Data import and simple process

## chromosome information 
chrsize <- read.table("hg19.chr_size", header=F, stringsAsFactor=T, col.names=c("chr", "stop"))
chrsize$chr <- factor(chrsize$chr, levels = c('chr1', 'chr2', 'chr3', 'chr4', 'chr5', 
                                              'chr6', 'chr7', 'chr8', 'chr9', 'chr10', 
                                              'chr11', 'chr12', 'chr13', 'chr14', 
                                              'chr15', 'chr16', 'chr17', 'chr18', 'chr19', 
                                              'chr20', 'chr21', 'chr22', 'chrX', 'chrY', 'chrM')) 
chrsize <- subset(chrsize, chr != 'chrM' & chr != 'chrY')
chrsize$start <- 0

## SE of tissues
SE.ti <- read.table("enc.tissue.SE_merged.bed", header=F, stringsAsFactor=F, 
                    col.names=c("chr", "start", "stop", "samples", "id"))
SE.ti$chr <- factor(SE.ti$chr, levels = c('chr1', 'chr2', 'chr3', 'chr4', 'chr5', 
                                          'chr6', 'chr7', 'chr8', 'chr9', 'chr10', 
                                          'chr11', 'chr12', 'chr13', 'chr14', 'chr15', 
                                          'chr16', 'chr17', 'chr18', 'chr19', 
                                          'chr20', 'chr21', 'chr22', 'chrX', 'chrY')) 
SE.ti <- with(SE.ti, SE.ti[order(chr),])
SE.ti$samples <- sapply(SE.ti$id, function(x) length(unique(substr(unlist(strsplit(x, ",")),1,13))))

## SE of cell lines
SE.cl <- read.table("enc.cell_line.SE_merged.bed", header=F, stringsAsFactor=F, 
                    col.names=c("chr", "start", "stop", "samples", "id"))
SE.cl$chr <- factor(SE.cl$chr, levels = c('chr1', 'chr2', 'chr3', 'chr4', 'chr5', 
                                          'chr6', 'chr7', 'chr8', 'chr9', 'chr10', 
                                          'chr11', 'chr12', 'chr13', 'chr14', 'chr15', 
                                          'chr16', 'chr17', 'chr18', 'chr19', 
                                          'chr20', 'chr21', 'chr22', 'chrX', 'chrY')) 
SE.cl <- with(SE.cl, SE.cl[order(chr),])
SE.cl$samples <- sapply(SE.cl$id, function(x) length(unique(substr(unlist(strsplit(x, ",")),1,13))))

## SE of primary cells
SE.pc <- read.table("enc.primary_cell.SE_merged.bed", header=F, stringsAsFactor=F, 
                    col.names=c("chr", "start", "stop", "samples", "id"))
SE.pc$chr <- factor(SE.pc$chr, levels = c('chr1', 'chr2', 'chr3', 'chr4', 'chr5', 
                                          'chr6', 'chr7', 'chr8', 'chr9', 'chr10', 
                                          'chr11', 'chr12', 'chr13', 'chr14', 
                                          'chr15', 'chr16', 'chr17', 'chr18', 'chr19', 
                                          'chr20', 'chr21', 'chr22', 'chrX', 'chrY')) 
SE.pc <- with(SE.pc, SE.pc[order(chr),])
SE.pc$samples <- sapply(SE.pc$id, function(x) length(unique(substr(unlist(strsplit(x, ",")),1,13))))

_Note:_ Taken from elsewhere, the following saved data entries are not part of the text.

-- pv_equiv track=rewrite | github.com/filipetorresdecarvalho/OpenCodeImdbApiCacheUI | utils/schema_mapper.py | _paths_match
-- ===== SOURCE A (Python) =====
-- def _paths_match(template: str, actual: str) -> bool:
--     template_parts = template.strip("/").split("/")
--     actual_parts = actual.strip("/").split("/")
--     if len(template_parts) != len(actual_parts):
--         return False
--     for t, a in zip(template_parts, actual_parts):
--         if t.startswith("{") and t.endswith("}"):
--             continue
--         if t != a:
--             return False
--     return True
-- ===== SOURCE B (Python) =====
-- def _paths_match(template: str, actual: str) -> bool:
--     def seg_ok(t, a):
--         return (t.startswith("{") and t.endswith("}")) or t == a
--
--     def go(t, a):
--         t_head, t_sep, t_rest = t.partition("/")
--         a_head, a_sep, a_rest = a.partition("/")
--         if not seg_ok(t_head, a_head):
--             return False
--         if t_sep != a_sep:
--             return False
--         if not t_sep:
--             return True
--         return go(t_rest, a_rest)
--
--     return go(template.strip("/"), actual.strip("/"))
-- ===== Notes on version B (the rewrite author's own statement) =====
-- stated objective: alternative
-- what changed: B replaces A's strip/split/len-check/zip-loop over prebuilt segment lists by a single recursive descent that peels one segment off each string with str.partition('/') and compares as it goes (the length check falls out of comparing the partition separators).
import Mathlib
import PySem

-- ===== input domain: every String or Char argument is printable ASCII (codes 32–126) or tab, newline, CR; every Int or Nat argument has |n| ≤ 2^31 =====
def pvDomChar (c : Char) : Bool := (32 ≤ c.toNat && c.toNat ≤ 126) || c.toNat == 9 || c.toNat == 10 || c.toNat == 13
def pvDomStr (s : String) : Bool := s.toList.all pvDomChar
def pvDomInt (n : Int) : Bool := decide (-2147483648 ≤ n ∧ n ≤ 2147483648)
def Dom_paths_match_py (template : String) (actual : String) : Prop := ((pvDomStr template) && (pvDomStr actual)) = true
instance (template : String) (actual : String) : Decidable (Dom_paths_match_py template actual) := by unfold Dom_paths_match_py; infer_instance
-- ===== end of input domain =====

-- B peels one '/'-separated segment at a time with partition instead of A's split/len/zip; same result, alternative decomposition.

-- ===== PORT A =====
-- the for-loop over zip(template_parts, actual_parts) with continue / early return False
def pvALoop : List (List Char × List Char) → Bool
  | [] => true
  | (t, a) :: rest =>
    if PySem.Chars.startswith t ['{'] && PySem.Chars.endswith t ['}'] then pvALoop rest
    else if t ≠ a then false
    else pvALoop rest

def paths_match_py (template : String) (actual : String) : Bool :=
  let template_parts := PySem.Chars.splitOn (PySem.Chars.stripChars template.toList ['/']) ['/']
  let actual_parts := PySem.Chars.splitOn (PySem.Chars.stripChars actual.toList ['/']) ['/']
  if template_parts.length ≠ actual_parts.length then false
  else pvALoop (template_parts.zip actual_parts)

-- ===== PORT B =====
-- s.partition("/") : (head, matched?) where matched? = some rest iff a '/' occurs (the separator string is '/' exactly then)
def pvPartSlash : List Char → List Char × Option (List Char)
  | [] => ([], none)
  | c :: cs =>
    if c = '/' then ([], some cs)
    else
      let p := pvPartSlash cs
      (c :: p.1, p.2)

lemma pvPartSlash_some_lt : ∀ (l r : List Char), (pvPartSlash l).2 = some r → r.length < l.length := by
  intro l
  induction l with
  | nil => intro r h; simp [pvPartSlash] at h
  | cons c cs ih =>
    intro r h
    by_cases hc : c = '/'
    · simp [pvPartSlash, hc] at h
      subst h; simp
    · simp [pvPartSlash, hc] at h
      have := ih r h
      simp; omega

def pvSegOk (t a : List Char) : Bool :=
  (PySem.Chars.startswith t ['{'] && PySem.Chars.endswith t ['}']) || t == a

def pvGo (t a : List Char) : Bool :=
  match _ht : (pvPartSlash t).2, (pvPartSlash a).2 with
  | none, none => pvSegOk (pvPartSlash t).1 (pvPartSlash a).1
  | some tr, some ar => pvSegOk (pvPartSlash t).1 (pvPartSlash a).1 && pvGo tr ar
  | none, some _ => false
  | some _, none => false
termination_by t.length
decreasing_by exact pvPartSlash_some_lt t tr _ht

def paths_match_py_alt (template : String) (actual : String) : Bool :=
  pvGo (PySem.Chars.stripChars template.toList ['/']) (PySem.Chars.stripChars actual.toList ['/'])

-- ===== PRECONDITION & SPEC =====
def Spec_paths_match_py (template : String) (actual : String) (out : Bool) : Prop := out = paths_match_py_alt template actual
instance (template : String) (actual : String) (out : Bool) : Decidable (Spec_paths_match_py template actual out) := by unfold Spec_paths_match_py; infer_instance

-- ===== CLAIM (what is proved, stated in full; the proofs are below) =====
def Claim_equal_paths_match_py : Prop := ∀ (template : String) (actual : String), Dom_paths_match_py template actual → Spec_paths_match_py template actual (paths_match_py template actual)

-- ===== LEMMAS AND PROOFS =====

-- split("/") as the recursion pvGo follows: head segment, then split of the rest
def pvSplit (l : List Char) : List (List Char) :=
  match _h : (pvPartSlash l).2 with
  | none => [(pvPartSlash l).1]
  | some r => (pvPartSlash l).1 :: pvSplit r
termination_by l.length
decreasing_by exact pvPartSlash_some_lt l r _h

lemma pvSplit_none {l : List Char} (h : (pvPartSlash l).2 = none) :
    pvSplit l = [(pvPartSlash l).1] := by
  conv_lhs => rw [pvSplit.eq_def]
  split <;> simp_all

lemma pvSplit_some {l r : List Char} (h : (pvPartSlash l).2 = some r) :
    pvSplit l = (pvPartSlash l).1 :: pvSplit r := by
  conv_lhs => rw [pvSplit.eq_def]
  split <;> simp_all

lemma pvSplit_ne_nil (l : List Char) : pvSplit l ≠ [] := by
  rcases h : (pvPartSlash l).2 with _ | r
  · rw [pvSplit_none h]; simp
  · rw [pvSplit_some h]; simp

lemma pvSplit_cons_headI_tail (l : List Char) :
    (pvSplit l).headI :: (pvSplit l).tail = pvSplit l := by
  have h := pvSplit_ne_nil l
  cases hh : pvSplit l with
  | nil => exact absurd hh h
  | cons a t => rfl

lemma pvSplit_nil : pvSplit [] = [[]] := by
  rw [pvSplit_none (by rfl)]; rfl

lemma pvSplit_cons_slash (rest : List Char) :
    pvSplit ('/' :: rest) = [] :: pvSplit rest := by
  have h2 : (pvPartSlash ('/' :: rest)).2 = some rest := by simp [pvPartSlash]
  rw [pvSplit_some h2]; simp [pvPartSlash]

lemma pvSplit_cons_ne {c : Char} (rest : List Char) (hc : ¬ c = '/') :
    pvSplit (c :: rest) = (c :: (pvSplit rest).headI) :: (pvSplit rest).tail := by
  have hp : pvPartSlash (c :: rest) = (c :: (pvPartSlash rest).1, (pvPartSlash rest).2) := by
    simp [pvPartSlash, hc]
  rcases h : (pvPartSlash rest).2 with _ | r
  · have h2 : (pvPartSlash (c :: rest)).2 = none := by rw [hp]; exact h
    rw [pvSplit_none h2, pvSplit_none h, hp]
    simp
  · have h2 : (pvPartSlash (c :: rest)).2 = some r := by rw [hp]; exact h
    rw [pvSplit_some h2, pvSplit_some h, hp]
    simp

lemma go_inv : ∀ (fuel : Nat) (l cur : List Char) (accs : List (List Char)),
    l.length < fuel →
    PySem.Chars.splitOn.go ['/'] fuel l cur accs
      = accs.reverse ++ ((cur.reverse ++ (pvSplit l).headI) :: (pvSplit l).tail) := by
  intro fuel
  induction fuel with
  | zero => intro l cur accs h; omega
  | succ f ih =>
    intro l cur accs h
    cases l with
    | nil =>
      simp [PySem.Chars.splitOn.go, pvSplit_nil]
    | cons c rest =>
      by_cases hc : c = '/'
      · subst hc
        have hstep : PySem.Chars.splitOn.go ['/'] (f + 1) ('/' :: rest) cur accs
            = PySem.Chars.splitOn.go ['/'] f rest [] (cur.reverse :: accs) := by
          simp [PySem.Chars.splitOn.go, List.isPrefixOf]
        rw [hstep, ih rest [] (cur.reverse :: accs) (by simp at h; omega),
            pvSplit_cons_slash]
        simp [pvSplit_cons_headI_tail]
      · have hstep : PySem.Chars.splitOn.go ['/'] (f + 1) (c :: rest) cur accs
            = PySem.Chars.splitOn.go ['/'] f rest (c :: cur) accs := by
          have h' : ¬ ('/' = c) := fun hce => hc hce.symm
          simp [PySem.Chars.splitOn.go, List.isPrefixOf, h']
        rw [hstep, ih rest (c :: cur) accs (by simp at h; omega),
            pvSplit_cons_ne rest hc]
        simp

lemma splitOn_eq_pvSplit (l : List Char) : PySem.Chars.splitOn l ['/'] = pvSplit l := by
  unfold PySem.Chars.splitOn
  rw [go_inv (l.length + 1) l [] [] (by omega)]
  simpa using pvSplit_cons_headI_tail l

lemma pvALoop_cons (t a : List Char) (z : List (List Char × List Char)) :
    pvALoop ((t, a) :: z) = (pvSegOk t a && pvALoop z) := by
  by_cases h1 : (PySem.Chars.startswith t ['{'] && PySem.Chars.endswith t ['}']) = true
  · simp [pvALoop, pvSegOk, h1]
  · by_cases h2 : t = a <;> simp [pvALoop, pvSegOk, h1, h2]

lemma pvGo_nn {t a : List Char} (ht : (pvPartSlash t).2 = none)
    (ha : (pvPartSlash a).2 = none) :
    pvGo t a = pvSegOk (pvPartSlash t).1 (pvPartSlash a).1 := by
  rw [pvGo.eq_def]; split <;> simp_all

lemma pvGo_ss {t a tr ar : List Char} (ht : (pvPartSlash t).2 = some tr)
    (ha : (pvPartSlash a).2 = some ar) :
    pvGo t a = (pvSegOk (pvPartSlash t).1 (pvPartSlash a).1 && pvGo tr ar) := by
  rw [pvGo.eq_def]; split <;> simp_all

lemma pvGo_ns {t a ar : List Char} (ht : (pvPartSlash t).2 = none)
    (ha : (pvPartSlash a).2 = some ar) :
    pvGo t a = false := by
  rw [pvGo.eq_def]; split <;> simp_all

lemma pvGo_sn {t a tr : List Char} (ht : (pvPartSlash t).2 = some tr)
    (ha : (pvPartSlash a).2 = none) :
    pvGo t a = false := by
  rw [pvGo.eq_def]; split <;> simp_all

lemma pvGo_eq (t a : List Char) :
    pvGo t a = (if (pvSplit t).length = (pvSplit a).length
                then pvALoop ((pvSplit t).zip (pvSplit a)) else false) := by
  induction ht : t.length using Nat.strong_induction_on generalizing t a with
  | _ n ih =>
    subst ht
    rcases h1 : (pvPartSlash t).2 with _ | tr <;> rcases h2 : (pvPartSlash a).2 with _ | ar
    · rw [pvGo_nn h1 h2, pvSplit_none h1, pvSplit_none h2]
      simp [pvALoop_cons, pvALoop]
    · rw [pvGo_ns h1 h2, pvSplit_none h1, pvSplit_some h2]
      rw [if_neg (by simp [pvSplit_ne_nil ar])]
    · rw [pvGo_sn h1 h2, pvSplit_some h1, pvSplit_none h2]
      rw [if_neg (by simp [pvSplit_ne_nil tr])]
    · rw [pvGo_ss h1 h2, pvSplit_some h1, pvSplit_some h2,
          ih tr.length (pvPartSlash_some_lt t tr h1) tr ar rfl]
      by_cases hl : (pvSplit tr).length = (pvSplit ar).length
      · simp [hl, pvALoop_cons]
      · simp [hl]

-- ===== VERDICT (by name: the statement is the Claim_ definition above) =====
theorem paths_match_py_spec : Claim_equal_paths_match_py := by
  intro template actual _
  unfold Spec_paths_match_py paths_match_py paths_match_py_alt
  rw [splitOn_eq_pvSplit, splitOn_eq_pvSplit, pvGo_eq]
  split_ifs with h1 <;> simp_all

## For hierarchical clustering
sampleInfo <- read.csv2("SE_samples.csv")
sampleInfo <- subset(sampleInfo, Biosample.type %in% c("Cell line", "Primary cell",  "Tissue") & 
                       Data.sources %in% "ENCODE")

Jaccard <- read.table("ENCODE_network/Jaccard.txt", stringsAsFactors=F)
Jaccard <- subset(Jaccard, V1 %in% sampleInfo$Sample.ID & V2 %in% sampleInfo$Sample.ID)

## For PCA analysis
SE.occur <- read.table("ENCODE_network/enc_SE_merged.cnt.matrix") 
SE.occur <- SE.occur[, colnames(SE.occur) %in% sampleInfo$Sample.ID]

SE Landscape

Showing the landscape of SEs on each chromosome. The most majority of the SEs are not shared by difference cell types.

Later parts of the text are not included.